What this task involves
Where the data below has the string "pvDomInt", return the whole line.

-------

-- pv_equiv track=rewrite | github.com/ArthurLabaki/Materias_UFU | IA/Trab1/Códigos/simulated_annealing.py | posicoesRainha
-- ===== SOURCE A (Python) =====
-- def posicoesRainha(tabuleiro, n):
--     listaDePosicoesDaRainhas = []
--     for i in range(1, n+1):
--         for linha in range(len(tabuleiro)):
--             for coluna in range(len(tabuleiro[linha])):
--                 if tabuleiro[linha][coluna] == i:
--                     listaDePosicoesDaRainhas = listaDePosicoesDaRainhas + \
--                         [[linha, coluna]]
--     return listaDePosicoesDaRainhas
-- ===== SOURCE B (Python) =====
-- def posicoesRainha(tabuleiro, n):
--     buckets = {}
--     for linha, row in enumerate(tabuleiro):
--         for coluna, v in enumerate(row):
--             buckets[v] = buckets.get(v, []) + [[linha, coluna]]
--     out = []
--     for i in range(1, n + 1):
--         out += buckets.get(i, [])
--     return out
-- ===== Notes on version B (the rewrite author's own statement) =====
-- stated objective: faster
-- what changed: B scans the board once, grouping cell positions into a dict keyed by cell value, then emits the buckets for i=1..n, instead of A's full board rescan (with quadratic list re-concatenation) for every i.
import Mathlib
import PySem

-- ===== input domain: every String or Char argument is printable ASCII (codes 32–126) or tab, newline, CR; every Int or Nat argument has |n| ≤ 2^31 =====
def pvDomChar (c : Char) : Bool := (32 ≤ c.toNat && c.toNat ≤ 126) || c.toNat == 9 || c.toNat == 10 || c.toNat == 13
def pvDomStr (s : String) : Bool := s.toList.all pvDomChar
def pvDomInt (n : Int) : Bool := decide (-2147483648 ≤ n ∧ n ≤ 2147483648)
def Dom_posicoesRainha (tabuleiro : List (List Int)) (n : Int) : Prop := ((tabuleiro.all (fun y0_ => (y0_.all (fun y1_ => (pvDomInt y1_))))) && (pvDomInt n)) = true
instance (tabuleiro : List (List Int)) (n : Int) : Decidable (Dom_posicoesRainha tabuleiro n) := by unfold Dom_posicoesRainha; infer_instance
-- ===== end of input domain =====

-- B replaces A's per-queen full board rescan by one bucketing pass over the board
-- followed by emitting the buckets in value order (objective: faster).

-- ===== PORT A =====
def posicoesRainha (tabuleiro : List (List Int)) (n : Int) : List (List Int) :=
  (PySem.List.pyRange 1 (n + 1) 1).foldl (fun acc i =>
    (PySem.List.pyRange 0 (tabuleiro.length : Int) 1).foldl (fun acc2 linha =>
      (PySem.List.pyRange 0 ((PySem.List.pyGetD tabuleiro linha []).length : Int) 1).foldl
        (fun acc3 coluna =>
          if PySem.List.pyGetD (PySem.List.pyGetD tabuleiro linha []) coluna 0 == i then
            acc3 ++ [[linha, coluna]]
          else acc3) acc2) acc) []

-- ===== PORT B =====
def posicoesRainha_alt (tabuleiro : List (List Int)) (n : Int) : List (List Int) :=
  let buckets : PySem.Dict Int (List (List Int)) :=
    (PySem.List.enumerate tabuleiro).foldl (fun d p =>
      (PySem.List.enumerate p.2).foldl (fun d2 q =>
        d2.modify q.2 [] (· ++ [[p.1, q.1]])) d) PySem.Dict.empty
  (PySem.List.pyRange 1 (n + 1) 1).foldl (fun out i => out ++ buckets.getD i []) []

-- ===== PRECONDITION & SPEC =====
def Spec_posicoesRainha (tabuleiro : List (List Int)) (n : Int) (out : List (List Int)) : Prop := out = posicoesRainha_alt tabuleiro n
instance (tabuleiro : List (List Int)) (n : Int) (out : List (List Int)) : Decidable (Spec_posicoesRainha tabuleiro n out) := by unfold Spec_posicoesRainha; infer_instance

-- ===== CLAIM (what is proved, stated in full; the proofs are below) =====
def Claim_equal_posicoesRainha : Prop := ∀ (tabuleiro : List (List Int)) (n : Int), Dom_posicoesRainha tabuleiro n → Spec_posicoesRainha tabuleiro n (posicoesRainha tabuleiro n)

-- ===== LEMMAS AND PROOFS =====

/-- All cells of the board as (value, [row, col]) pairs, in row-major scan order. -/
def pvCells (tabuleiro : List (List Int)) : List (Int × List Int) :=
  (PySem.List.enumerate tabuleiro).flatMap (fun p =>
    (PySem.List.enumerate p.2).map (fun q => (q.2, [p.1, q.1])))

theorem pv_nested_append (i : Int) (l : List (Int × List Int)) (acc : List (List Int)) :
    l.foldl (fun acc2 p =>
        (PySem.List.enumerate p.2).foldl
          (fun acc3 q => if q.2 == i then acc3 ++ [[p.1, q.1]] else acc3) acc2) acc
    = acc ++ ((l.flatMap (fun p =>
        (PySem.List.enumerate p.2).map (fun q => (q.2, [p.1, q.1])))).filter
          (fun c => c.1 == i)).map (fun c => c.2) := by
  induction l generalizing acc with
  | nil => simp
  | cons x xs ih =>
    have hx : (PySem.List.enumerate x.2).foldl
        (fun acc3 q => if q.2 == i then acc3 ++ [[x.1, q.1]] else acc3) acc
        = acc ++ (((PySem.List.enumerate x.2).map (fun q => (q.2, [x.1, q.1]))).filter
            (fun c => c.1 == i)).map (fun c => c.2) := by
      rw [← PySem.List.foldl_append_if (fun c : Int × List Int => c.1 == i) (fun c => c.2),
        List.foldl_map]
    simp only [List.foldl_cons, hx, ih, List.flatMap_cons, List.filter_append,
      List.map_append, List.append_assoc]

theorem pv_nested_dict (l : List (Int × List Int)) (d : PySem.Dict Int (List (List Int))) :
    l.foldl (fun d p =>
        (PySem.List.enumerate p.2).foldl (fun d2 q =>
          d2.modify q.2 [] (· ++ [[p.1, q.1]])) d) d
    = (l.flatMap (fun p =>
        (PySem.List.enumerate p.2).map (fun q => (q.2, [p.1, q.1])))).foldl
        (fun d c => d.modify c.1 [] (· ++ [c.2])) d := by
  induction l generalizing d with
  | nil => rfl
  | cons x xs ih =>
    simp only [List.foldl_cons, List.flatMap_cons, List.foldl_append, ih]
    congr 1
    rw [List.foldl_map]

theorem pv_inner_eq (tabuleiro : List (List Int)) (i : Int) (acc : List (List Int)) :
    (PySem.List.pyRange 0 (tabuleiro.length : Int) 1).foldl (fun acc2 linha =>
      (PySem.List.pyRange 0 ((PySem.List.pyGetD tabuleiro linha []).length : Int) 1).foldl
        (fun acc3 coluna =>
          if PySem.List.pyGetD (PySem.List.pyGetD tabuleiro linha []) coluna 0 == i then
            acc3 ++ [[linha, coluna]]
          else acc3) acc2) acc
    = acc ++ ((pvCells tabuleiro).filter (fun c => c.1 == i)).map (fun c => c.2) := by
  have h2 : (PySem.List.pyRange 0 (tabuleiro.length : Int) 1).foldl (fun acc2 linha =>
      (PySem.List.pyRange 0 ((PySem.List.pyGetD tabuleiro linha []).length : Int) 1).foldl
        (fun acc3 coluna =>
          if PySem.List.pyGetD (PySem.List.pyGetD tabuleiro linha []) coluna 0 == i then
            acc3 ++ [[linha, coluna]]
          else acc3) acc2) acc
      = (PySem.List.enumerate tabuleiro).foldl (fun acc2 p =>
          (PySem.List.enumerate p.2).foldl
            (fun acc3 q => if q.2 == i then acc3 ++ [[p.1, q.1]] else acc3) acc2) acc := by
    rw [PySem.List.enumerate_eq_map_pyRange tabuleiro [], List.foldl_map]
    apply PySem.List.foldl_congr_mem
    intro acc2 linha _
    rw [PySem.List.enumerate_eq_map_pyRange (PySem.List.pyGetD tabuleiro linha []) 0,
      List.foldl_map]
    simp [PySem.List.len_eq]
  rw [h2, pv_nested_append, pvCells]

theorem pv_buckets_eq (tabuleiro : List (List Int)) (i : Int) :
    ((PySem.List.enumerate tabuleiro).foldl (fun d p =>
      (PySem.List.enumerate p.2).foldl (fun d2 q =>
        d2.modify q.2 [] (· ++ [[p.1, q.1]])) d)
      (PySem.Dict.empty : PySem.Dict Int (List (List Int)))).getD i []
    = ((pvCells tabuleiro).filter (fun c => c.1 == i)).map (fun c => c.2) := by
  rw [pv_nested_dict, ← pvCells, PySem.Dict.getD_foldl_modify_append]
  simp [PySem.Dict.getD, PySem.Dict.empty, PySem.Dict.get?]

-- ===== VERDICT (by name: the statement is the Claim_ definition above) =====
theorem posicoesRainha_spec : Claim_equal_posicoesRainha := by
  intro tabuleiro n _
  unfold Spec_posicoesRainha posicoesRainha posicoesRainha_alt
  apply PySem.List.foldl_congr_mem
  intro acc i _
  rw [pv_inner_eq, pv_buckets_eq]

-------

Solution below
def pvDomInt (n : Int) : Bool := decide (-2147483648 ≤ n ∧ n ≤ 2147483648)
def Dom_posicoesRainha (tabuleiro : List (List Int)) (n : Int) : Prop := ((tabuleiro.all (fun y0_ => (y0_.all (fun y1_ => (pvDomInt y1_))))) && (pvDomInt n)) = true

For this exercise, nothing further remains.